PROBLEM DETAILS: The data below holds the lines to copy: everything from the line containing "exact hprim d k hd hk hEq" to the line containing "(k+1) := by ring", both ends included, set down exactly.

AVAILABLE RECORDS:
-- Int versions
lemma prim_pow_injI {a b : Int} (ha2 : 2 ≤ a) (hb2 : 2 ≤ b)
    (hpa : IsPrim a) (hpb : IsPrim b) {i j : ℕ} (hi : 1 ≤ i) (hj : 1 ≤ j)
    (h : a ^ i = b ^ j) : a = b ∧ i = j := by
  have haA : a = (a.toNat : Int) := (Int.toNat_of_nonneg (by omega)).symm
  have hbB : b = (b.toNat : Int) := (Int.toNat_of_nonneg (by omega)).symm
  have hN : a.toNat ^ i = b.toNat ^ j := by
    have h2 := congrArg Int.toNat h
    rwa [Int.toNat_pow_of_nonneg (by omega), Int.toNat_pow_of_nonneg (by omega)] at h2
  have conv2 : ∀ (z : Int), 2 ≤ z → IsPrim z → ∀ c k, 2 ≤ k → z.toNat ≠ c ^ k := by
    intro z hz hprim c k hk hEq
    have hc2 : 2 ≤ c := by
      by_contra hc
      push Not at hc
      have hle : c ^ k ≤ 1 := by
        calc c ^ k ≤ 1 ^ k := Nat.pow_le_pow_left (by omega) k
        _ = 1 := one_pow k
      omega
    apply hprim (c : Int) k (by exact_mod_cast hc2) hk
    rw [(Int.toNat_of_nonneg (by omega : (0:Int) ≤ z)).symm, hEq]
    push_cast
    rfl
  obtain ⟨hab, hij⟩ := prim_pow_inj (conv2 a ha2 hpa) (conv2 b hb2 hpb) hi hj hN
  refine ⟨?_, hij⟩
  rw [haA, hbB, hab]

lemma exists_prim_repI (a : Int) (ha : 2 ≤ a) :
    ∃ (m : Int) (j : ℕ), 2 ≤ m ∧ m ≤ a ∧ IsPrim m ∧ 1 ≤ j ∧ a = m ^ j := by
  obtain ⟨m, j, hm2, hmp, hj, hrep⟩ := exists_prim_rep a.toNat (by omega)
  have hma : m ≤ a.toNat := by
    calc m ≤ m ^ j := Nat.le_self_pow (by omega) m
    _ = a.toNat := hrep.symm
  refine ⟨(m : Int), j, by exact_mod_cast hm2, by omega, ?_, hj, ?_⟩
  · intro d k hd hk hEq
    apply hmp d.toNat k hk
    have h2 := congrArg Int.toNat hEq
    rwa [Int.toNat_natCast, Int.toNat_pow_of_nonneg (by omega)] at h2
  · have h3 : a = (a.toNat : Int) := (Int.toNat_of_nonneg (by omega)).symm
    rw [h3, hrep]
    push_cast
    rfl

-- ---- B's value as a Finset sum ----

lemma B_eq_sum (n : Int) :
    dist_powers_alt n =
      ∑ m ∈ ((PySem.List.pyRange 2 (n+1)).toFinset.filter
               (fun m => ¬ (ppOuter n 2 PySem.Set.empty).contains m = true)),
        ((prodList n (jmaxLoop n m m 1)).toFinset.card : Int) := by
  have hlen : ∀ L : List Int,
      PySem.Set.len (PySem.Set.ofList L) = (L.toFinset.card : Int) := by
    intro L
    have h2 : L.toFinset.card = (PySem.Set.ofList L).length := by
      rw [← List.toFinset_card_of_nodup (PySem.Set.nodup_ofList _)]
      congr 1
      ext x
      simp [PySem.Set.mem_ofList]
    rw [h2]
    rfl
  have h0 : dist_powers_alt n = (PySem.List.pyRange 2 (n + 1)).foldl (fun total m =>
      if (ppOuter n 2 PySem.Set.empty).contains m then total
      else total + PySem.Set.len ((PySem.List.pyRange 1 (jmaxLoop n m m 1 + 1)).foldl (fun s j =>
          (PySem.List.pyRange 2 (n + 1)).foldl (fun s b => PySem.Set.add s (j * b)) s)
        PySem.Set.empty)) 0 := rfl
  rw [h0]
  have h1 : (fun (total m : Int) =>
      if (ppOuter n 2 PySem.Set.empty).contains m then total
      else total + PySem.Set.len ((PySem.List.pyRange 1 (jmaxLoop n m m 1 + 1)).foldl (fun s j =>
          (PySem.List.pyRange 2 (n + 1)).foldl (fun s b => PySem.Set.add s (j * b)) s)
        PySem.Set.empty))
      = fun (total m : Int) => total +
          (if (ppOuter n 2 PySem.Set.empty).contains m then 0
           else ((prodList n (jmaxLoop n m m 1)).toFinset.card : Int)) := by
    funext total m
    split_ifs with h
    · ring
    · have h3 : (PySem.List.pyRange 1 (jmaxLoop n m m 1 + 1)).foldl (fun s j =>
          (PySem.List.pyRange 2 (n + 1)).foldl (fun s b => PySem.Set.add s (j * b)) s)
        PySem.Set.empty = PySem.Set.ofList (prodList n (jmaxLoop n m m 1)) := by
        simp only [prodList, PySem.Set.ofList_eq_foldl, List.foldl_flatMap, List.foldl_map]
        rfl
      rw [h3, hlen]
  rw [h1, PySem.List.foldl_add]
  rw [← List.sum_toFinset _ (PySem.List.nodup_pyRange_one 2 (n+1))]
  rw [Finset.sum_filter, zero_add]
  apply Finset.sum_congr rfl
  intro m _
  split_ifs with h2
  · rfl
  · rfl

-- ---- the counting theorem ----

lemma mem_bigList (n x : Int) : x ∈ bigList n ↔
    ∃ a b : Int, (2 ≤ a ∧ a < n + 1) ∧ (2 ≤ b ∧ b < n + 1) ∧ a ^ b.toNat = x := by
  simp only [bigList, List.mem_flatMap, List.mem_map, PySem.List.mem_pyRange_one]
  constructor
  · rintro ⟨a, ha, b, hb, rfl⟩
    exact ⟨a, b, ha, hb, rfl⟩
  · rintro ⟨a, b, ha, hb, rfl⟩
    exact ⟨a, ha, b, hb, rfl⟩

lemma mem_prodList (n J x : Int) : x ∈ prodList n J ↔
    ∃ j b : Int, (1 ≤ j ∧ j < J + 1) ∧ (2 ≤ b ∧ b < n + 1) ∧ j * b = x := by
  simp only [prodList, List.mem_flatMap, List.mem_map, PySem.List.mem_pyRange_one]
  constructor
  · rintro ⟨j, hj, b, hb, rfl⟩
    exact ⟨j, b, hj, hb, rfl⟩
  · rintro ⟨j, b, hj, hb, rfl⟩
    exact ⟨j, hj, b, hb, rfl⟩

lemma mem_Mfil (n m : Int) :
    m ∈ ((PySem.List.pyRange 2 (n+1)).toFinset.filter
          (fun m => ¬ (ppOuter n 2 PySem.Set.empty).contains m = true)) ↔
      2 ≤ m ∧ m < n + 1 ∧ IsPrim m := by
  simp only [Finset.mem_filter, List.mem_toFinset, PySem.List.mem_pyRange_one,
    PySem.Set.contains_iff, perf_mem]
  constructor
  · rintro ⟨⟨h2, hlt⟩, hnp⟩
    refine ⟨h2, hlt, ?_⟩
    intro d k hd hk hEq
    exact hnp ⟨d, k, hd, hk, hEq, by omega⟩
  · rintro ⟨h2, hlt, hprim⟩
    refine ⟨⟨h2, hlt⟩, ?_⟩
    rintro ⟨d, k, hd, hk, hEq, _⟩
    exact hprim d k hd hk hEq

lemma J_char (n m : Int) (hm : 2 ≤ m) (hmn : m ≤ n) :
    ∃ k : ℕ, jmaxLoop n m m 1 = 1 + (k : Int) ∧ m ^ (k+1) ≤ n ∧ n < m ^ (k+2) := by
  obtain ⟨k, h1, h2, h3⟩ := jmax_spec n m hm m 1 hm hmn
  refine ⟨k, h1, ?_, ?_⟩
  · have he : m ^ (k+1) = m * m ^ k := by ring
    rw [he]; exact h2
  · have he : m ^ (k+2) = m * m ^ (k+1) := by ring
    rw [he]; exact h3

lemma prodList_ge (n J e : Int) (he : e ∈ prodList n J) : 2 ≤ e := by
  obtain ⟨j, b, ⟨hj1, _⟩, ⟨hb2, _⟩, rfl⟩ := (mem_prodList n J e).mp he
  nlinarith

lemma main_count (n : Int) :
    ((bigList n).toFinset.card : Int) =
      ∑ m ∈ ((PySem.List.pyRange 2 (n+1)).toFinset.filter
               (fun m => ¬ (ppOuter n 2 PySem.Set.empty).contains m = true)),
        ((prodList n (jmaxLoop n m m 1)).toFinset.card : Int) := by
  classical
  set M : Finset Int := ((PySem.List.pyRange 2 (n+1)).toFinset.filter
      (fun m => ¬ (ppOuter n 2 PySem.Set.empty).contains m = true)) with hM
  set F : Int → Finset Int := fun m => (prodList n (jmaxLoop n m m 1)).toFinset with hF
  set Pw : Int → Finset Int := fun m => (F m).image (fun e => m ^ e.toNat) with hPw
  have hunion : (bigList n).toFinset = M.biUnion Pw := by
    ext x
    simp only [List.mem_toFinset, Finset.mem_biUnion, mem_bigList]
    constructor
    · rintro ⟨a, b, ⟨ha2, haN⟩, ⟨hb2, hbN⟩, rfl⟩
      obtain ⟨m, j, hm2, hma, hprim, hj, hrep⟩ := exists_prim_repI a ha2
      obtain ⟨k, hJ, hk1, hk2⟩ := J_char n m hm2 (by omega)
      refine ⟨m, (hM ▸ (mem_Mfil n m).mpr ⟨hm2, by omega, hprim⟩), ?_⟩
      have hjk : (j : Int) ≤ 1 + (k : Int) := by
        by_contra hgt
        push Not at hgt
        have hj2 : k + 2 ≤ j := by omega
        have hle : m ^ (k+2) ≤ m ^ j := pow_le_pow_right₀ (by omega) hj2
        have han : a ≤ n := by omega
        rw [hrep] at han
        linarith
      refine Finset.mem_image.mpr ⟨(j : Int) * b, ?_, ?_⟩
      · show (j : Int) * b ∈ (prodList n (jmaxLoop n m m 1)).toFinset
        rw [List.mem_toFinset, mem_prodList]
        exact ⟨(j : Int), b, ⟨by omega, by omega⟩, ⟨hb2, hbN⟩, rfl⟩
      · show m ^ ((j : Int) * b).toNat = a ^ b.toNat
        rw [hrep, ← pow_mul]
        congr 1
        rw [Int.toNat_mul (by omega) (by omega), Int.toNat_natCast]
    · rintro ⟨m, hmM, hx⟩
      obtain ⟨hm2, hmN, hprim⟩ := (mem_Mfil n m).mp (hM ▸ hmM)
      obtain ⟨k, hJ, hk1, hk2⟩ := J_char n m hm2 (by omega)
      obtain ⟨e, heF, rfl⟩ := Finset.mem_image.mp hx
      have heL := List.mem_toFinset.mp heF
      obtain ⟨j, b, ⟨hj1, hjlt⟩, ⟨hb2, hbN⟩, rfl⟩ := (mem_prodList n _ _).mp heL
      have hjle : j ≤ 1 + (k : Int) := by rw [hJ] at hjlt; omega
      have hjn1 : 1 ≤ j.toNat := by omega
      have ha2 : 2 ≤ m ^ j.toNat := by
        calc (2 : Int) ≤ m := hm2
        _ = m ^ 1 := (pow_one m).symm
        _ ≤ m ^ j.toNat := pow_le_pow_right₀ (by omega) hjn1
      have haN : m ^ j.toNat ≤ n := by
        calc m ^ j.toNat ≤ m ^ (k+1) := pow_le_pow_right₀ (by omega) (by omega)
        _ ≤ n := hk1
      refine ⟨m ^ j.toNat, b, ⟨ha2, by omega⟩, ⟨hb2, hbN⟩, ?_⟩
      rw [← pow_mul]
      congr 1
      rw [Int.toNat_mul (by omega) (by omega)]
  have hdisj : ∀ m ∈ M, ∀ m' ∈ M, m ≠ m' → Disjoint (Pw m) (Pw m') := by
    intro m hm m' hm' hne
    obtain ⟨hm2, hmN, hprim⟩ := (mem_Mfil n m).mp (hM ▸ hm)
    obtain ⟨hm2', hmN', hprim'⟩ := (mem_Mfil n m').mp (hM ▸ hm')
    rw [Finset.disjoint_left]
    intro x hxm hxm'
    obtain ⟨e, heF, rfl⟩ := Finset.mem_image.mp hxm
    obtain ⟨e', heF', hEq⟩ := Finset.mem_image.mp hxm'
    have he2 : 2 ≤ e := prodList_ge n _ e (List.mem_toFinset.mp heF)
    have he2' : 2 ≤ e' := prodList_ge n _ e' (List.mem_toFinset.mp heF')
    exact hne (prim_pow_injI hm2 hm2' hprim hprim'
      (by omega : 1 ≤ e.toNat) (by omega : 1 ≤ e'.toNat) hEq.symm).1
  have hcardim : ∀ m ∈ M, (Pw m).card = (F m).card := by
    intro m hm
    obtain ⟨hm2, hmN, hprim⟩ := (mem_Mfil n m).mp (hM ▸ hm)
    apply Finset.card_image_of_injOn
    intro e he e' he' hEq
    have he2 : 2 ≤ e := prodList_ge n _ e (List.mem_toFinset.mp he)
    have he2' : 2 ≤ e' := prodList_ge n _ e' (List.mem_toFinset.mp he')
    have hN := congrArg Int.toNat hEq
    rw [Int.toNat_pow_of_nonneg (by omega), Int.toNat_pow_of_nonneg (by omega)] at hN
    have := Nat.pow_right_injective (by omega : 2 ≤ m.toNat) hN
    omega
  have hcard : (bigList n).toFinset.card = ∑ m ∈ M, (F m).card := by
    rw [hunion, Finset.card_biUnion hdisj]
    exact Finset.sum_congr rfl hcardim
  rw [hcard]
  push_cast
  rfl

-- ===== VERDICT (by name: the statement is the Claim_ definition above) =====
theorem dist_powers_spec : Claim_equal_dist_powers := by
  intro n _
  unfold Spec_dist_powers
  rw [A_eq_card, main_count, B_eq_sum]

TASK SOLUTION:
    exact hprim d k hd hk hEq

lemma J_char (n m : Int) (hm : 2 ≤ m) (hmn : m ≤ n) :
    ∃ k : ℕ, jmaxLoop n m m 1 = 1 + (k : Int) ∧ m ^ (k+1) ≤ n ∧ n < m ^ (k+2) := by
  obtain ⟨k, h1, h2, h3⟩ := jmax_spec n m hm m 1 hm hmn
  refine ⟨k, h1, ?_, ?_⟩
  · have he : m ^ (k+1) = m * m ^ k := by ring
    rw [he]; exact h2
  · have he : m ^ (k+2) = m * m ^ (k+1) := by ring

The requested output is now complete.